Otra: _en lo que se refiere a_


----------



## yserien

Esa sí !! Me gusta más.


----------



## chuyitos

Amigos del fórum, necesito una ayudita con la traducción de la frase en negrilla:

En 35 ans, environ 1 250 immigrants français vinrent se joindre à la colonie. *Pour ce qui est de la natalité*, elle doubla le contingent.

Mi intento es: *A causa de la natalidad*, la colonia duplicó su contingente.

El contexto: es la inmigración francesa en Québec en el siglo XXVII.

Merci d'avance.


----------



## yserien

....y en lo que se refiere a la natalidad.......


----------



## bidule33

Pour ce qui est de: en lo que se refiere a / en cuanto a


----------



## rolandbascou

Una vez mas tenemos un texto dudoso.
La natalidad es el sujeto del verbo doblar, debía poner sencillamante "la natalité doubla le contingent". El "Pour ce qui est de" no tiene sentido aqui.


----------



## yserien

En francés no lo sé ; en español sí es correcto decir "en lo que se refiere a/ en cuanto a la natalidad ha duplicado la tasa de población."(Esa frase se ha pronunciado en un contexto en el que antes y después se hablaría/escribiría de otras cosas.


----------



## Prissss

Bonjour!
Je voudrais savoir si l'expression " pour ce qui est de" existe en espagnol... je l'aurais traduit ainsi " para lo que es de"... mais je me dis que c'est peut-être un "galicismo"...ou que cela ne se traduit pas mot à mot.

Merci!
Prissss


----------



## ñeca

Prissss said:


> Bonjour!
> Je voudrais savoir si l'expression " pour ce qui est de" existe en espagnol... je l'aurais traduit ainsi " para lo que es de"... mais je me dis que c'est peut-être un "galicismo"...ou que cela ne se traduit pas mot à mot.
> 
> Merci!
> Prissss



El contexto en que la expresión fue utilizada sería de mucha utilidad. Sin embargo está claro que "para lo que es de..." NO ES CORRECTO.
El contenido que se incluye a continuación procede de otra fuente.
-- pv_equiv track=rewrite | github.com/anantiakeshri/placement | Max_Amount.py | maxAmt
-- ===== SOURCE A (Python) =====
-- def maxAmt( A, B):
--     max_so_far = 0
--     current_sum = 0
--     for i in range(len(A)):
--         current_sum += A[i]
--         if current_sum > B:
--             break
--         else:
--             max_so_far = max(max_so_far, current_sum)
--     return max_so_far
-- ===== SOURCE B (Python) =====
-- def maxAmt(A, B):
--     ps = []
--     s = 0
--     for x in A:
--         s += x
--         ps.append(s)
--     bad = [i for i, v in enumerate(ps) if v > B]
--     k = bad[0] if bad else len(ps)
--     return max([0] + ps[:k])
-- ===== Notes on version B (the rewrite author's own statement) =====
-- stated objective: alternative
-- what changed: Replaces the single imperative loop with early break by three passes: build the full prefix-sum list, locate the first index exceeding B via an enumerate-filter, and take the max (floored at 0) of the prefix up to that cutoff.
import Mathlib
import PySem

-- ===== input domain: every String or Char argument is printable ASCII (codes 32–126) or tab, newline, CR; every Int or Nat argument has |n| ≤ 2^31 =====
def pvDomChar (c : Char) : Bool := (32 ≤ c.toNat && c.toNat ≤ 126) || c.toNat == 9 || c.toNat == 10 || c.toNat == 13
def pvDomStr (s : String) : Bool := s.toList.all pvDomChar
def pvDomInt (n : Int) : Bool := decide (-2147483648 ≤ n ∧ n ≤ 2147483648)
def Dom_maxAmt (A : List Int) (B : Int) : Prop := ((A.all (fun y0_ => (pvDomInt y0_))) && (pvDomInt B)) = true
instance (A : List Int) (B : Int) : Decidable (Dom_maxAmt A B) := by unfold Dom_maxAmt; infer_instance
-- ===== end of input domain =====

-- B rewrites A's single loop with early break as three passes (prefix sums, first-violation index, bounded max); same values, no speed claim.

-- ===== PORT A =====
-- the loop: current_sum accumulates, break on current_sum > B, else track max_so_far
def maxAmtGo (B : Int) : List Int → Int → Int → Int
  | [], _, msf => msf
  | a :: t, cur, msf =>
    let c := cur + a
    if c > B then msf else maxAmtGo B t c (max msf c)

def maxAmt (A : List Int) (B : Int) : Int := maxAmtGo B A 0 0

-- ===== PORT B =====
-- the first loop of Source B: running sum appended to ps
def prefixSums (cur : Int) : List Int → List Int
  | [] => []
  | x :: t => (cur + x) :: prefixSums (cur + x) t

def maxAmt_alt (A : List Int) (B : Int) : Int :=
  let ps := prefixSums 0 A
  let bad := ((PySem.List.enumerate ps).filter (fun p => p.2 > B)).map (·.1)
  let k := bad.head?.getD (ps.length : Int)
  -- max([0] + ps[:k]) : Python's max scans left to right starting from 0
  List.foldl max 0 (ps.take k.toNat)

-- ===== PRECONDITION & SPEC =====
def Spec_maxAmt (A : List Int) (B : Int) (out : Int) : Prop := out = maxAmt_alt A B
instance (A : List Int) (B : Int) (out : Int) : Decidable (Spec_maxAmt A B out) := by unfold Spec_maxAmt; infer_instance

-- ===== CLAIM =====
def Claim_equal_maxAmt : Prop := ∀ (A : List Int) (B : Int), Dom_maxAmt A B → Spec_maxAmt A B (maxAmt A B)

-- ===== LEMMAS AND PROOFS =====

-- the cutoff computed by enumerate-filter-head turns take into takeWhile
lemma take_firstBad (B : Int) (l : List Int) (s : Int) (hs : 0 ≤ s) :
    l.take (((((PySem.List.enumerate l s).filter (fun p => p.2 > B)).map (·.1)).head?.getD (s + l.length)) - s).toNat
      = l.takeWhile (fun v => decide (v ≤ B)) := by
  induction l generalizing s with
  | nil => simp
  | cons x t ih =>
    simp only [PySem.List.enumerate_cons, List.filter_cons, List.takeWhile_cons]
    by_cases hx : x > B
    · simp [hx, not_le.mpr hx]
    · have hx' : x ≤ B := not_lt.mp hx
      simp only [hx, decide_false, Bool.false_eq_true, if_false, hx', decide_true, if_true]
      have h1 : (0:Int) ≤ s + 1 := by omega
      have := ih (s + 1) h1
      rcases hhead : (((PySem.List.enumerate t (s+1)).filter (fun p => p.2 > B)).map (·.1)).head? with _ | ⟨j⟩
      · have htail : t.take (((s:Int) + 1 + (t.length:Int)) - (s+1)).toNat
            = t.takeWhile (fun v => decide (v ≤ B)) := by
          have := ih (s+1) h1; rw [hhead] at this; simpa using this
        rw [show ((s:Int) + 1 + (t.length:Int) - (s+1)).toNat = t.length by omega,
            List.take_length] at htail
        rw [hhead]
        simp only [Option.getD_none]
        rw [show ((s:Int) + (x :: t).length - s).toNat = t.length + 1 by
              simp only [List.length_cons]; omega,
            List.take_succ_cons, List.take_length]
        conv_rhs => rw [← htail]
      · have hj : j ∈ (((PySem.List.enumerate t (s+1)).filter (fun p => p.2 > B)).map (·.1)) :=
          List.mem_of_mem_head? (by simp [hhead])
        have hge : s + 1 ≤ j := by
          rcases List.mem_map.mp hj with ⟨p, hp, hpe⟩
          rcases (PySem.List.mem_enumerate_iff t (s+1) p).mp (List.mem_of_mem_filter hp)
            with ⟨k, hk, rfl⟩
          simp at hpe; omega
        have htail : t.take ((j - (s+1)).toNat) = t.takeWhile (fun v => decide (v ≤ B)) := by
          have := ih (s+1) h1; rw [hhead] at this; simpa using this
        rw [hhead]
        simp only [Option.getD_some]
        rw [show (j - s).toNat = (j - (s+1)).toNat + 1 by omega,
            List.take_succ_cons, htail]

-- the loop with break equals fold of max over takeWhile of prefix sums
lemma go_eq_fold (B : Int) (t : List Int) (cur msf : Int) :
    maxAmtGo B t cur msf
      = List.foldl max msf ((prefixSums cur t).takeWhile (fun v => decide (v ≤ B))) := by
  induction t generalizing cur msf with
  | nil => simp [maxAmtGo, prefixSums]
  | cons a t ih =>
    simp only [maxAmtGo, prefixSums, List.takeWhile_cons]
    by_cases h : cur + a > B
    · simp [h, not_le.mpr h]
    · have h' : cur + a ≤ B := not_lt.mp h
      simp [h, h', ih]

-- ===== VERDICT =====
theorem maxAmt_spec : Claim_equal_maxAmt := by
  intro A B _
  show maxAmt A B = maxAmt_alt A B
  have h := take_firstBad B (prefixSums 0 A) 0 le_rfl
  simp only [zero_add, sub_zero] at h
  simp only [maxAmt, maxAmt_alt]
  rw [go_eq_fold, ← h]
En cambio, me animo a sugerir:
"En lo que se refiere a..."
"En lo que hace a ..."
"En cuanto a ..."

Verifica en la oración completa.
Ñeca.


----------



## totor

Otra opción:

Por lo que respecta a…


----------



## Prissss

Hola!
Gracias!
Puede ser también : con respecto a??


----------



## totor

Prissss said:


> Puede ser también : con respecto a??



Sí, y también:

*Respecto a*, o *respecto de*;

y también *al respecto*, pero ya en otra función.


----------



## morrocotudo

Bonjour.
La demande initiale ne donne pas le contexte : l’expression « pour ce qui est de » peut être suivie d’un groupe nominal ou d’un verbe à l’infinitif (ou d’une proposition infinitive).
J’avais le problème dans le second cas, dans l’autre sens, en lisant un livre de José OVEJERO et je voulais vérifier.
Extrait de ‘China para hipocondríacos’, p150 : “Viendo el comportamiento de las parejas no resulta fácil intuir que tengan una vida sexual. Aunque lo que es reproducirse, se reproducen.”
* Dans l’archivo de ‘El País’ on trouve: “Aunque*, *lo* *que* *es* reírme, sí que me reí ...”; “Faltó algo de fuerza por parte de su cantante Lorena, *aunque lo que es cantar*, cantó bien.”
Je pense donc qu’on peut utiliser « *lo que es + infinitivo* » pour traduire « *pour ce qui est de+infinitif* ». Mais attendons l’avis des natifs.
Saludos.


----------



## jidesp

Bonjour!
Je profite de ce fil pour faire une vérification:

contexte: préparation d'un repas de fête

pour ce qui est des vins,je vous aiderai à faire le bon choix

en cuanto a los vinos,le ayuderé a eligir bien

en lo que concierne ...

Merci de me dire si cela est correct!


----------



## Gévy

Hola:

Ambas expresiones son correctas.

Otra más: En lo refente al vino...

Bisous,

Gévy


----------